We perceive that through the use of Sync, belief is positioned in us. However the promise of end-to-end encryption is that you just needn’t belief anybody, not even us. This idea is on the core of our encryption mannequin and central to what we do.
We’re dedicated to getting these points resolved.
Tresorit: The examine of ETH Zürich’s world-class analysis group examined the potential for ten courses of assaults on end-to-end-encrypted cloud storage programs, together with confidentiality breaches and file injection vulnerabilities. The findings confirmed that Tresorit’s considerate design and cryptographic decisions made our system largely unaffected by these assaults. Whereas we’re happy with these outcomes, we additionally acknowledge the untapped potential the analysis highlighted.
Presenting public key fingerprints to customers when sharing folders is on our 2025 roadmap. This can fully stop key alternative assaults by permitting out-of-band verification. We already do that for enterprise invites so the consumer can get cryptographic proof about their future information administrator earlier than becoming a member of. Our Widespread Standards EAL4 + AVA_VAN.5 evaluated shopper software program — a primary amongst cloud storage companies — requires out-of-band key authentication for folder sharing, too.

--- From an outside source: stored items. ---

-- pv_equiv track=rewrite | github.com/Unknownflow/CS1010X | PracticalExam/2024/template.py | check
-- ===== SOURCE A (Python) =====
-- def check(car_lst_in, car_lst_out):
--     car_out_idx = len(car_lst_out) - 1
--     car_in_idx = 0
--     queue = []
--     stack = []
--
--     while car_out_idx >= 0:
--         next = car_lst_out[car_out_idx]
--
--         if next in stack:
--             while True:
--                 popped = stack.pop()
--                 queue = [popped] + queue
--                 if popped == next:
--                     break
--         else:
--             found = False
--
--             while car_in_idx < len(car_lst_in) and not found:
--                 car = car_lst_in[car_in_idx]
--                 if car == next:
--                     found = True
--                     queue = [car] + queue
--                 else:
--                     stack.append(car)
--                 car_in_idx += 1
--         car_out_idx -= 1
--
--
--     if queue == car_lst_out:
--         return "possible"
--     else:
--         return "impossible"
-- ===== SOURCE B (Python) =====
-- def check(car_lst_in, car_lst_out):
--     # Per-step verdict: each target (taken from the back of the exit order)
--     # must be exactly the current stack top, or the next matching car still
--     # waiting in the input; otherwise the order is impossible.
--     stack = []
--     j = 0
--     for t in reversed(car_lst_out):
--         if t in stack:
--             if stack[-1] != t:
--                 return "impossible"
--             stack.pop()
--         else:
--             while j < len(car_lst_in) and car_lst_in[j] != t:
--                 stack.append(car_lst_in[j])
--                 j += 1
--             if j >= len(car_lst_in):
--                 return "impossible"
--             j += 1
--     return "possible"
-- ===== Notes on version B (the rewrite author's own statement) =====
-- stated objective: simpler
-- what changed: B drops A's queue (built by repeated list prepends), A's pop-until-match inner loop and the final whole-list comparison: it decides each step locally - a target already in the stack must be exactly the stack top, otherwise it is sought in the remaining input - returning 'impossible' at the first failing step.
import Mathlib
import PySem

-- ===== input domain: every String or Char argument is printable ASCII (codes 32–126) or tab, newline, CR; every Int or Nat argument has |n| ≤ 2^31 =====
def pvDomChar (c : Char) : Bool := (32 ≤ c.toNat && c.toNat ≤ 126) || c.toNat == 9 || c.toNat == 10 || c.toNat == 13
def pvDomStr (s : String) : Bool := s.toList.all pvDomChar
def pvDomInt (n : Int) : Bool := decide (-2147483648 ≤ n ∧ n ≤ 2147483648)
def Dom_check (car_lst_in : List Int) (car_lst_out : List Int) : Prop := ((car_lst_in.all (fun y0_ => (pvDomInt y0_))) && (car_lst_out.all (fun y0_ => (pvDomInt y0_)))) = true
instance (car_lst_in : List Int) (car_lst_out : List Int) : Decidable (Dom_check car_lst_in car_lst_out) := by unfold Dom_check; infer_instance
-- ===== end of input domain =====

-- B decides each step locally (stack top / next input match) with early returns,
-- dropping A's queue building by repeated prepends and its final whole-list comparison
-- (objective: simpler).

-- ===== PORT A =====
-- A's stack has its top at the END of the Python list; here it is kept top-at-HEAD
-- (push = cons, pop = uncons), the faithful encoding of a stack as a Lean list.
-- The inner "pop until popped == next" loop (guarded by 'next in stack'):
-- each popped element is PREPENDED to queue ('queue = [popped] + queue').
def checkPopUntil (t : Int) (stack : List Int) (queue : List Int) : List Int × List Int :=
  match stack with
  | [] => ([], queue)        -- unreachable: guarded by 't ∈ stack' in the caller
  | p :: s => if p = t then (s, t :: queue) else checkPopUntil t s (p :: queue)

-- the 'while car_in_idx < len(car_lst_in) and not found' scan; advancing car_in_idx
-- is consuming the remaining input list; returns (stack, remaining input, queue)
def checkScan (t : Int) (rest : List Int) (stack : List Int) (queue : List Int) :
    List Int × List Int × List Int :=
  match rest with
  | [] => (stack, [], queue)
  | c :: cs => if c = t then (stack, cs, t :: queue) else checkScan t cs (c :: stack) queue

-- the outer 'while car_out_idx >= 0' loop: car_lst_out[car_out_idx] for
-- car_out_idx = len-1, …, 0 is exactly car_lst_out.reverse traversed in order
def checkLoop (ts : List Int) (rest : List Int) (stack : List Int) (queue : List Int) : List Int :=
  match ts with
  | [] => queue
  | t :: ts' =>
    if t ∈ stack then
      let r := checkPopUntil t stack queue
      checkLoop ts' rest r.1 r.2
    else
      let r := checkScan t rest stack queue
      checkLoop ts' r.2.1 r.1 r.2.2

def check (car_lst_in : List Int) (car_lst_out : List Int) : String :=
  if checkLoop car_lst_out.reverse car_lst_in [] [] = car_lst_out then "possible" else "impossible"

-- ===== PORT B =====
-- Source B's inner 'while j < len(car_lst_in) and car_lst_in[j] != t' scan: advancing j is
-- consuming the input list; returns none for the 'j >= len' early "impossible" return,
-- some (stack, remaining input) after the matching 'j += 1'.
def altScan (t : Int) (rest : List Int) (stack : List Int) : Option (List Int × List Int) :=
  match rest with
  | [] => none
  | c :: cs => if c = t then some (stack, cs) else altScan t cs (c :: stack)

-- the 'for t in reversed(car_lst_out)' loop with its two early "impossible" returns
def altLoop (ts : List Int) (rest : List Int) (stack : List Int) : String :=
  match ts with
  | [] => "possible"
  | t :: ts' =>
    if t ∈ stack then
      match stack with
      | [] => "impossible"   -- unreachable: 't ∈ stack' guarantees a top
      | p :: s => if p ≠ t then "impossible" else altLoop ts' rest s
    else
      match altScan t rest stack with
      | none => "impossible"
      | some r => altLoop ts' r.2 r.1

def check_alt (car_lst_in : List Int) (car_lst_out : List Int) : String :=
  altLoop car_lst_out.reverse car_lst_in []

-- ===== PRECONDITION & SPEC =====
def Spec_check (car_lst_in : List Int) (car_lst_out : List Int) (out : String) : Prop := out = check_alt car_lst_in car_lst_out
instance (car_lst_in : List Int) (car_lst_out : List Int) (out : String) : Decidable (Spec_check car_lst_in car_lst_out out) := by unfold Spec_check; infer_instance

-- ===== CLAIM (what is proved, stated in full; the proofs are below) =====
def Claim_equal_check : Prop := ∀ (car_lst_in : List Int) (car_lst_out : List Int), Dom_check car_lst_in car_lst_out → Spec_check car_lst_in car_lst_out (check car_lst_in car_lst_out)

-- ===== LEMMAS AND PROOFS =====

-- proof-side: the chunk of cars A's pop loop emits, and the resulting stack
def popE (t : Int) (stack : List Int) : List Int × List Int :=
  match stack with
  | [] => ([], [])
  | p :: s => if p = t then (s, [t]) else
      let r := popE t s
      (r.1, p :: r.2)

-- proof-side: what A's scan emits ([] or [t]) and the resulting stack/input
def scanE (t : Int) (rest : List Int) (stack : List Int) : List Int × List Int × List Int :=
  match rest with
  | [] => (stack, [], [])
  | c :: cs => if c = t then (stack, cs, [t]) else scanE t cs (c :: stack)

-- proof-side: the full emission stream of A's run
def emitE (ts : List Int) (rest : List Int) (stack : List Int) : List Int :=
  match ts with
  | [] => []
  | t :: ts' =>
    if t ∈ stack then
      let r := popE t stack
      r.2 ++ emitE ts' rest r.1
    else
      let r := scanE t rest stack
      r.2.2 ++ emitE ts' r.2.1 r.1

theorem checkPopUntil_eq (t : Int) (stack queue : List Int) :
    checkPopUntil t stack queue = ((popE t stack).1, (popE t stack).2.reverse ++ queue) := by
  induction stack generalizing queue with
  | nil => simp [checkPopUntil, popE]
  | cons p s ih =>
    by_cases hp : p = t
    · simp [checkPopUntil, popE, hp]
    · simp [checkPopUntil, popE, hp, ih]

theorem checkScan_eq (t : Int) (rest stack queue : List Int) :
    checkScan t rest stack queue =
      ((scanE t rest stack).1, (scanE t rest stack).2.1,
        (scanE t rest stack).2.2.reverse ++ queue) := by
  induction rest generalizing stack with
  | nil => simp [checkScan, scanE]
  | cons c cs ih =>
    by_cases hc : c = t
    · simp [checkScan, scanE, hc]
    · simp [checkScan, scanE, hc, ih]

theorem checkLoop_eq (ts : List Int) (rest stack queue : List Int) :
    checkLoop ts rest stack queue = (emitE ts rest stack).reverse ++ queue := by
  induction ts generalizing rest stack queue with
  | nil => simp [checkLoop, emitE]
  | cons t ts' ih =>
    by_cases ht : t ∈ stack
    · simp [checkLoop, emitE, ht, checkPopUntil_eq, ih]
    · simp [checkLoop, emitE, ht, checkScan_eq, ih]

-- popE never invents elements: both components draw from the stack
theorem popE_fst_subset (t : Int) (stack : List Int) :
    ∀ x ∈ (popE t stack).1, x ∈ stack := by
  induction stack with
  | nil => simp [popE]
  | cons p s ih =>
    by_cases hp : p = t
    · simp [popE, hp]; intro x hx; exact Or.inr hx
    · simp [popE, hp]; intro x hx; exact Or.inr (ih x hx)

theorem popE_snd_subset (t : Int) (stack : List Int) :
    ∀ x ∈ (popE t stack).2, x ∈ stack := by
  induction stack with
  | nil => simp [popE]
  | cons p s ih =>
    intro x hx
    by_cases hp : p = t
    · simp [popE, hp] at hx; simp [hx, hp]
    · simp [popE, hp] at hx
      rcases hx with h | h
      · simp [h]
      · exact List.mem_cons_of_mem _ (ih x h)

-- once the input is exhausted, everything A still emits comes from the stack
theorem emitE_nil_subset (ts : List Int) (stack : List Int) :
    ∀ x ∈ emitE ts [] stack, x ∈ stack := by
  induction ts generalizing stack with
  | nil => simp [emitE]
  | cons t ts' ih =>
    by_cases ht : t ∈ stack
    · intro x hx
      simp [emitE, ht] at hx
      rcases hx with h | h
      · exact popE_snd_subset t stack x h
      · exact popE_fst_subset t stack x (ih _ x h)
    · simpa [emitE, ht, scanE] using ih stack

theorem altScan_none (t : Int) (rest stack : List Int)
    (h : altScan t rest stack = none) :
    scanE t rest stack = (rest.reverse ++ stack, [], []) ∧ t ∉ rest := by
  induction rest generalizing stack with
  | nil => simp [scanE]
  | cons c cs ih =>
    by_cases hc : c = t
    · simp [altScan, hc] at h
    · have h' : altScan t cs (c :: stack) = none := by simpa [altScan, hc] using h
      obtain ⟨h1, h2⟩ := ih _ h'
      refine ⟨by simp [scanE, hc, h1], ?_⟩
      simp [h2]
      exact fun hct => hc hct.symm

theorem altScan_some (t : Int) (rest stack : List Int) (r : List Int × List Int)
    (h : altScan t rest stack = some r) :
    scanE t rest stack = (r.1, r.2, [t]) := by
  induction rest generalizing stack with
  | nil => simp [altScan] at h
  | cons c cs ih =>
    by_cases hc : c = t
    · simp [altScan, hc] at h
      simp [scanE, hc, ← h]
    · have h' : altScan t cs (c :: stack) = some r := by simpa [altScan, hc] using h
      simp [scanE, hc, ih _ h']

-- the key correspondence: B's verdict is exactly "A's emission stream equals the targets"
theorem altLoop_eq (ts : List Int) (rest stack : List Int) :
    altLoop ts rest stack = if emitE ts rest stack = ts then "possible" else "impossible" := by
  induction ts generalizing rest stack with
  | nil => simp [altLoop, emitE]
  | cons t ts' ih =>
    by_cases ht : t ∈ stack
    · match stack, ht with
      | p :: s, ht =>
        by_cases hp : p = t
        · subst hp
          have hpop : popE p (p :: s) = (s, [p]) := by simp [popE]
          simp [altLoop, ht, emitE, hpop, ih]
        · have hhd : (popE t (p :: s)).2 = p :: (popE t s).2 := by simp [popE, hp]
          simp [altLoop, ht, hp, emitE, hhd]
    · cases hsc : altScan t rest stack with
      | none =>
        obtain ⟨h1, h2⟩ := altScan_none t rest stack hsc
        have htn : t ∉ rest.reverse ++ stack := by simp [ht, h2]
        have hne : emitE ts' [] (rest.reverse ++ stack) ≠ t :: ts' := by
          intro heq
          exact htn (emitE_nil_subset ts' (rest.reverse ++ stack) t
            (by rw [heq]; exact List.mem_cons_self))
        simp [altLoop, ht, hsc, emitE, h1, hne]
      | some r =>
        have h1 := altScan_some t rest stack r hsc
        simp [altLoop, ht, hsc, emitE, h1, ih]

-- ===== VERDICT (by name: the statement is the Claim_ definition above) =====
theorem check_spec : Claim_equal_check := by
  intro ci co _
  unfold Spec_check check check_alt
  rw [checkLoop_eq, altLoop_eq]
  have hiff : ((emitE co.reverse ci []).reverse ++ [] = co) ↔ (emitE co.reverse ci [] = co.reverse) := by
    rw [List.append_nil, List.reverse_eq_iff]
  by_cases h : emitE co.reverse ci [] = co.reverse
  · rw [if_pos (hiff.mpr h), if_pos h]
  · rw [if_neg (fun hx => h (hiff.mp hx)), if_neg h]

Although some metadata, such because the file measurement, the time of final modification, and folder memberships are shared with the servers, these are additionally saved as cryptographically authenticated information to stop tampering. This metadata can also be wanted to be recognized on the server aspect: for the correct bookkeeping of our clients’ storage quota, and to implement server-side entry guidelines as a further layer of safety.
At Tresorit, safety is our high precedence, and we’re dedicated to steady enchancment, utilizing these insights to strengthen our platform additional. This analysis not solely helps us evolve but additionally guides the broader business towards safer options. Safety is the muse of every little thing we construct, and we’re proud to collaborate with educational establishments just like the Technical College in Budapest to make sure that we keep on the forefront of innovation in safe cloud storage.
Seafile: We do not have something to remark in the intervening time.
Icedrive and pCloud didn’t reply to BleepingComputer’s request for a press release.